Inauguration of Trump, but what do we know about this chap?

Tom Pleasant

Donald Trump’s rise to the Presidency is a lesson to us all: apply for the job you want, regardless of how much experience you have. Of course, most jobs don’t come with the power to use the global economy as toilet paper.

With no political experience at all, Trump sold the success of his presidency on his business track record. He paints himself as a maverick, a renegade who plays by his own rules, whose business brains and determination made him a multi-billionaire.

Except, none of that is true because, and unlike most entrepreneurs who start businesses or investments with a level head and a lot of hard work, Trump’s career has left a trail of bankruptcies, loan defaults, and out-right lies. For example, his total debt – mainly bank loans – went from $350 billion in 2015 to $630 billion last year. Meanwhile, his actual net worth is estimated to be $2-3 billion, not the $10 billion he claims. Nor did he start from nothing and climb his way to the top. After wanting to be a film producer, he left university in the late ‘60s and immediately got a job at daddy’s real-estate business. Despite losing money on multiple projects, his father continued to finance him throughout the ‘70s, with over $10 million. Even his break into hotels was bankrolled by his father, who guaranteed $70 million, organised a line of credit with the bank and a 40-year tax abatement from New York. Surely that was enough to guarantee success? Nope. By ’79 he was so much in debt, daddy had to give him $7.5 million pay them off.

The same thing happened over the years, with vast sums of money lost buying and losing casinos, and a short-haul airline. He made and lost dozens of real-estate deals, defaulted on bank loans, and issued a tonne of junk bonds. In 1990, The Trump Organization revealed it was $5 billion in debt (although that was raised to $8.8 billion by some estimates).

So, not really the sort of man you want running the US economy then.

Broad economic forecasting is as difficult as predicting British weather, but there are certain things we can be certain of.

First of all, it’s not all going to be bad news. The US economy is expected to grow, so no recessions, at least in the short-term. Trump is also keen to reverse a lot of banking regulations, which will mean more loans to middle-income families for home building and a nice boost to the construction industry.

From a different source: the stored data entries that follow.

def autocrop_array_shapes (input_shapes : List (List Int)) (cropping : Option (List (Option String))) : List (List Int) :=
  match cropping with
  | none => input_shapes
  | some cl =>
    let ndim := input_shapes.headI.length   -- input_shapes[0]: IndexError on [] lies outside Pre_
    if ¬ (input_shapes.all (fun sh => sh.length == ndim)) then []  -- raise ValueError (outside Pre_)
    else
      let cropping2 := if ndim > cl.length then cl ++ List.replicate (ndim - cl.length) none else cl
      match ((pvZipN input_shapes).zip cropping2).foldl
          (fun acc p => acc.bind fun r => (pvStepA p).map fun v => r ++ [v]) (some []) with
      | none => []      -- raise ValueError 'Unknown crop mode' (outside Pre_)
      | some result => pvZipN result

-- ===== PORT B =====
-- the body of B's for-j loop; raise ValueError is modeled as none
def pvStepB (input_shapes : List (List Int)) (crops : List (Option String)) (j : Nat) : Option (Option Int) :=
  match crops.getD j none with
  | none => some none
  | some cr =>
    if cr = "lower" ∨ cr = "center" ∨ cr = "upper" then
      some (some (pvMin (input_shapes.map fun sh => sh.getD j 0)))
    else none

def autocrop_array_shapes_alt (input_shapes : List (List Int)) (cropping : Option (List (Option String))) : List (List Int) :=
  match cropping with
  | none => input_shapes
  | some cl =>
    let ndim := input_shapes.headI.length   -- input_shapes[0]
    if input_shapes.any (fun sh => sh.length != ndim) then []  -- raise ValueError (outside Pre_)
    else
      let crops := cl.take ndim ++ List.replicate (ndim - (cl.take ndim).length) none
      match (List.range ndim).foldl
          (fun acc j => acc.bind fun r => (pvStepB input_shapes crops j).map fun v => r ++ [v]) (some []) with
      | none => []      -- raise ValueError 'Unknown crop mode' (outside Pre_)
      | some mins =>
        input_shapes.map fun sh =>
          (List.range ndim).map fun j =>
            match mins.getD j none with
            | none => sh.getD j 0   -- index j < len(sh) inside Pre_
            | some v => v

-- ===== PRECONDITION & SPEC =====
def pvValidMode (o : Option String) : Bool :=
  o == none || o == some "lower" || o == some "center" || o == some "upper"

-- Pre_ excludes exactly the inputs where A raises: empty input_shapes with cropping given
-- (IndexError), inconsistent dimensionalities (ValueError), and an unknown crop mode within
-- the first ndim cropping entries (ValueError).
def Pre_autocrop_array_shapes (input_shapes : List (List Int)) (cropping : Option (List (Option String))) : Prop :=
  match cropping with
  | none => True
  | some cl =>
    input_shapes ≠ [] ∧
    (∀ sh ∈ input_shapes, sh.length = input_shapes.headI.length) ∧
    (∀ j < min input_shapes.headI.length cl.length, pvValidMode (cl.getD j none) = true)
-- pv_equiv track=rewrite | github.com/wendellavila/leetcode | 1071_gcd_strings.py | isDivisor
-- ===== SOURCE A (Python) =====
-- def isDivisor(divisor:str, dividend:str) -> bool:
--     """
--     If the length of the dividend string is not a divisor of the length of the divisor string, return false
--     Otherwise, slice divident in pieces of the same size as the divisor, checking if the slice is equal to the divisor
--     If all slices are equal, return true, otherwise return false.
--     """
--     if len(dividend) % len(divisor) == 0:
--         count = 0
--         for j in range(0, len(dividend)//len(divisor)):
--             tmp_slice = dividend[(j*len(divisor)):(j*len(divisor)+len(divisor))]
--             if tmp_slice == divisor:
--                 count += 1
--         if count == len(dividend)//len(divisor):
--             return True
--         else:
--             return False
--     else:
--         return False
-- ===== SOURCE B (Python) =====
-- def isDivisor(divisor: str, dividend: str) -> bool:
--     if len(dividend) % len(divisor) != 0:
--         return False
--     return divisor * (len(dividend) // len(divisor)) == dividend
-- ===== Notes on version B (the rewrite author's own statement) =====
-- stated objective: idiomatic
-- what changed: Replaces the per-block slice-and-count loop with a single closed-form comparison: build divisor * (len(dividend)//len(divisor)) once and compare it with dividend.
import Mathlib
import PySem

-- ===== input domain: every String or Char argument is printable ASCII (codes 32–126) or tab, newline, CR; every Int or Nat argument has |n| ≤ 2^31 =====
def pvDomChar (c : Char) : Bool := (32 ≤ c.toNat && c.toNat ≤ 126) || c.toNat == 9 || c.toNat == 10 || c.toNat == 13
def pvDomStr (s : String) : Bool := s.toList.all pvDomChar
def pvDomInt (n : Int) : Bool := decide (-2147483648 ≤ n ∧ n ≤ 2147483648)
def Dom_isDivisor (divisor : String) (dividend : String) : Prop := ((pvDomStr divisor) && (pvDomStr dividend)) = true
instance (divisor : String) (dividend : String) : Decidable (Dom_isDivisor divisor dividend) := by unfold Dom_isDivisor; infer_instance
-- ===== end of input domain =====

-- B replaces A's per-block slice-and-count loop by one closed-form comparison:
-- divisor repeated (len(dividend)//len(divisor)) times equals dividend.

-- ===== PORT A =====
def isDivisor (divisor : String) (dividend : String) : Bool :=
  let dv := divisor.toList
  let dd := dividend.toList
  if PySem.Int.mod (PySem.List.len dd) (PySem.List.len dv) = 0 then
    let q := PySem.Int.floordiv (PySem.List.len dd) (PySem.List.len dv)
    let count := (PySem.List.pyRange 0 q 1).foldl (fun c j =>
      let tmp_slice := PySem.List.slice dd
        (some (j * PySem.List.len dv)) (some (j * PySem.List.len dv + PySem.List.len dv))
      if tmp_slice = dv then c + 1 else c) (0 : Int)
    if count = q then true else false
  else false

-- ===== PORT B =====
def isDivisor_alt (divisor : String) (dividend : String) : Bool :=
  let dv := divisor.toList
  let dd := dividend.toList
  if PySem.Int.mod (PySem.List.len dd) (PySem.List.len dv) ≠ 0 then false
  else PySem.List.pyRepeat dv (PySem.Int.floordiv (PySem.List.len dd) (PySem.List.len dv)) == dd

-- ===== PRECONDITION & SPEC =====
-- Pre_ excludes only the empty divisor, on which Python A raises ZeroDivisionError
-- (len(dividend) % len(divisor)); B raises there too.
def Pre_isDivisor (divisor : String) (dividend : String) : Prop := divisor ≠ ""
instance (divisor : String) (dividend : String) : Decidable (Pre_isDivisor divisor dividend) := by
  unfold Pre_isDivisor; infer_instance

def pvWitness_isDivisor : String × String := ("ab", "ababab")

def Spec_isDivisor (divisor : String) (dividend : String) (out : Bool) : Prop := out = isDivisor_alt divisor dividend
instance (divisor : String) (dividend : String) (out : Bool) : Decidable (Spec_isDivisor divisor dividend out) := by unfold Spec_isDivisor; infer_instance

-- ===== CLAIM (what is proved, stated in full; the proofs are below) =====
def Claim_equal_isDivisor : Prop := ∀ (divisor : String) (dividend : String), Dom_isDivisor divisor dividend → Pre_isDivisor divisor dividend → Spec_isDivisor divisor dividend (isDivisor divisor dividend)

-- ===== LEMMAS AND PROOFS =====

-- pyRepeat is flatten of replicate (definitional for a Nat cast count).
theorem pyRepeat_eq_flatten (dv : List Char) (q : Nat) :
    PySem.List.pyRepeat dv (q : Int) = (List.replicate q dv).flatten := rfl

-- Prop-condition bridge to PySem.List.foldl_count_if (whose ite condition is Bool-valued)
theorem foldl_count_ite {α : Type} (P : α → Prop) [DecidablePred P] (l : List α) (a : Int) :
    List.foldl (fun c x => if P x then c + 1 else c) a l
      = a + ((l.countP (fun x => decide (P x)) : Nat) : Int) := by
  rw [show (fun (c : Int) x => if P x then c + 1 else c)
      = (fun (c : Int) x => if decide (P x) = true then c + 1 else c) from by
    funext c x; simp]
  exact PySem.List.foldl_count_if (fun x => decide (P x)) l a

-- each width-|dv| block of dv repeated q times is dv
theorem tiles_aux (dv : List Char) (q : Nat) (k : Nat) (hk : k < q) :
    (((List.replicate q dv).flatten).drop (k * dv.length)).take dv.length = dv := by
  induction q generalizing k with
  | zero => omega
  | succ q ih =>
    rw [List.replicate_succ, List.flatten_cons]
    cases k with
    | zero => simp
    | succ k =>
      have h : (k + 1) * dv.length = dv.length + k * dv.length := by ring
      rw [h, List.drop_length_add_append]
      exact ih k (by omega)

-- tiling characterisation: all blocks equal dv ↔ dd is dv repeated q times
theorem tiles (dv : List Char) (q : Nat) : ∀ dd : List Char, dd.length = q * dv.length →
    ((∀ k < q, (dd.drop (k * dv.length)).take dv.length = dv) ↔
      dd = (List.replicate q dv).flatten) := by
  induction q with
  | zero =>
    intro dd h
    simp at h
    subst h
    simp
  | succ q ih =>
    intro dd h
    constructor
    · intro hall
      have h0 : dd.take dv.length = dv := by simpa using hall 0 (Nat.succ_pos q)
      have hrest : dd.drop dv.length = (List.replicate q dv).flatten := by
        apply (ih (dd.drop dv.length) (by simp [h, Nat.succ_mul])).mp
        intro k hk
        have hk1 := hall (k + 1) (by omega)
        rw [List.drop_drop]
        have harith : dv.length + k * dv.length = (k + 1) * dv.length := by ring
        rw [harith]
        exact hk1
      calc dd = dd.take dv.length ++ dd.drop dv.length := (List.take_append_drop _ _).symm
        _ = (List.replicate (q + 1) dv).flatten := by
            rw [h0, hrest, List.replicate_succ, List.flatten_cons]
    · intro hdd k hk
      subst hdd
      exact tiles_aux dv (q + 1) k hk

-- ===== VERDICT (by name: the statement is the Claim_ definition above) =====
theorem isDivisor_spec : Claim_equal_isDivisor := by
  intro divisor dividend _ hpre
  unfold Spec_isDivisor isDivisor isDivisor_alt
  have hL : 0 < divisor.toList.length := by
    cases hvl : divisor.toList with
    | nil => exact absurd (by simpa using congrArg String.ofList hvl) hpre
    | cons a l => simp
  set dv := divisor.toList
  set dd := dividend.toList
  simp only [PySem.List.len_eq, PySem.Int.mod_natCast, PySem.Int.floordiv_natCast]
  by_cases hdvd : dd.length % dv.length = 0
  · have hdvd' : dv.length ∣ dd.length := Nat.dvd_of_mod_eq_zero hdvd
    set q := dd.length / dv.length with hq
    have hlen : dd.length = q * dv.length := (Nat.div_mul_cancel hdvd').symm
    simp only [hdvd, Nat.cast_zero, ne_eq, not_true_eq_false, if_true, if_false]
    rw [Bool.if_false_right, Bool.and_true]
    have hone : PySem.List.pyRange 0 (q : Int) 1 = PySem.List.pyRange 0 (q : Int) := rfl
    rw [hone, PySem.List.pyRange_zero_natCast, List.foldl_map, pyRepeat_eq_flatten]
    have hcast : ∀ k : Nat, ((k : Int) * (dv.length : Int)) = ((k * dv.length : Nat) : Int) := by
      intro k; push_cast; ring
    simp only [hcast, PySem.List.slice_natCast_add]
    rw [foldl_count_ite (fun k : Nat => (dd.drop (k * dv.length)).take dv.length = dv),
      Bool.eq_iff_iff]
    simp only [zero_add, Nat.cast_inj, decide_eq_true_eq, beq_iff_eq]
    have hcount := List.countP_eq_length
      (p := fun x => decide ((dd.drop (x * dv.length)).take dv.length = dv)) (l := List.range q)
    simp only [List.length_range, List.mem_range, decide_eq_true_eq] at hcount
    rw [hcount, tiles dv q dd hlen]
    exact eq_comm
  · have hnd : ¬ ((dv.length : Int) ∣ (dd.length : Int)) := by
      rw [Int.natCast_dvd_natCast]
      exact fun h => hdvd (Nat.mod_eq_zero_of_dvd h)
    simp [hnd]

He’s also said the US will stop being the World’s policeman and instead be more ‘live and let live’. That will mean less friction and greater international stability with Russia, China (although he’s in trouble there by his inviting the Taiwanese representative to his inauguration) and the Middle East. For the UK, we can expect some short-term pressure off the pound, which fell following Brexit. We’re also the second-biggest exporter of services and the US takes most of them. That’s unlikely to change any time soon. In Europe, less US military presence is likely to see a boost in EU defence spending.

Unfortunately, that’s about it for the good. Trump has promised huge tax cuts, but also high public spending, which will lead to inflation and higher interest rates. Economists expect both to be “dramatic”…

With the dollar already over-valued and expected to increase further, this will hit developing economies hard. Trump is also even more protectionist than most, and is backing away from free trade, globalisation, and open markets. Again, that will impact emerging economies most, but also multinational companies.

Politically, the international stability mentioned earlier comes at the expense of human rights and possible military action in those regions. Russia’s Vladimir Putin has been keen to seize back the Baltic States – Estonia, Latvia and Lithuania – for years. Without the threat of the US stepping in to stop that, and Trump and Putin openly back-slapping each other, the Baltics are rightly getting nervous.

Elsewhere in Europe, Brexit and Trump’s openly far-right sympathies have given the far-right a lot of confidence to become more politically active, which aside from the higher rates of racist attacks we are seeing, could trigger a further break-up of the EU. Some may see that as a politically good thing, but it’s also sure to be economically risky.

Whatever happens, one thing’s for sure: we’d better stock up on toilet paper, because life’s about to get interesting.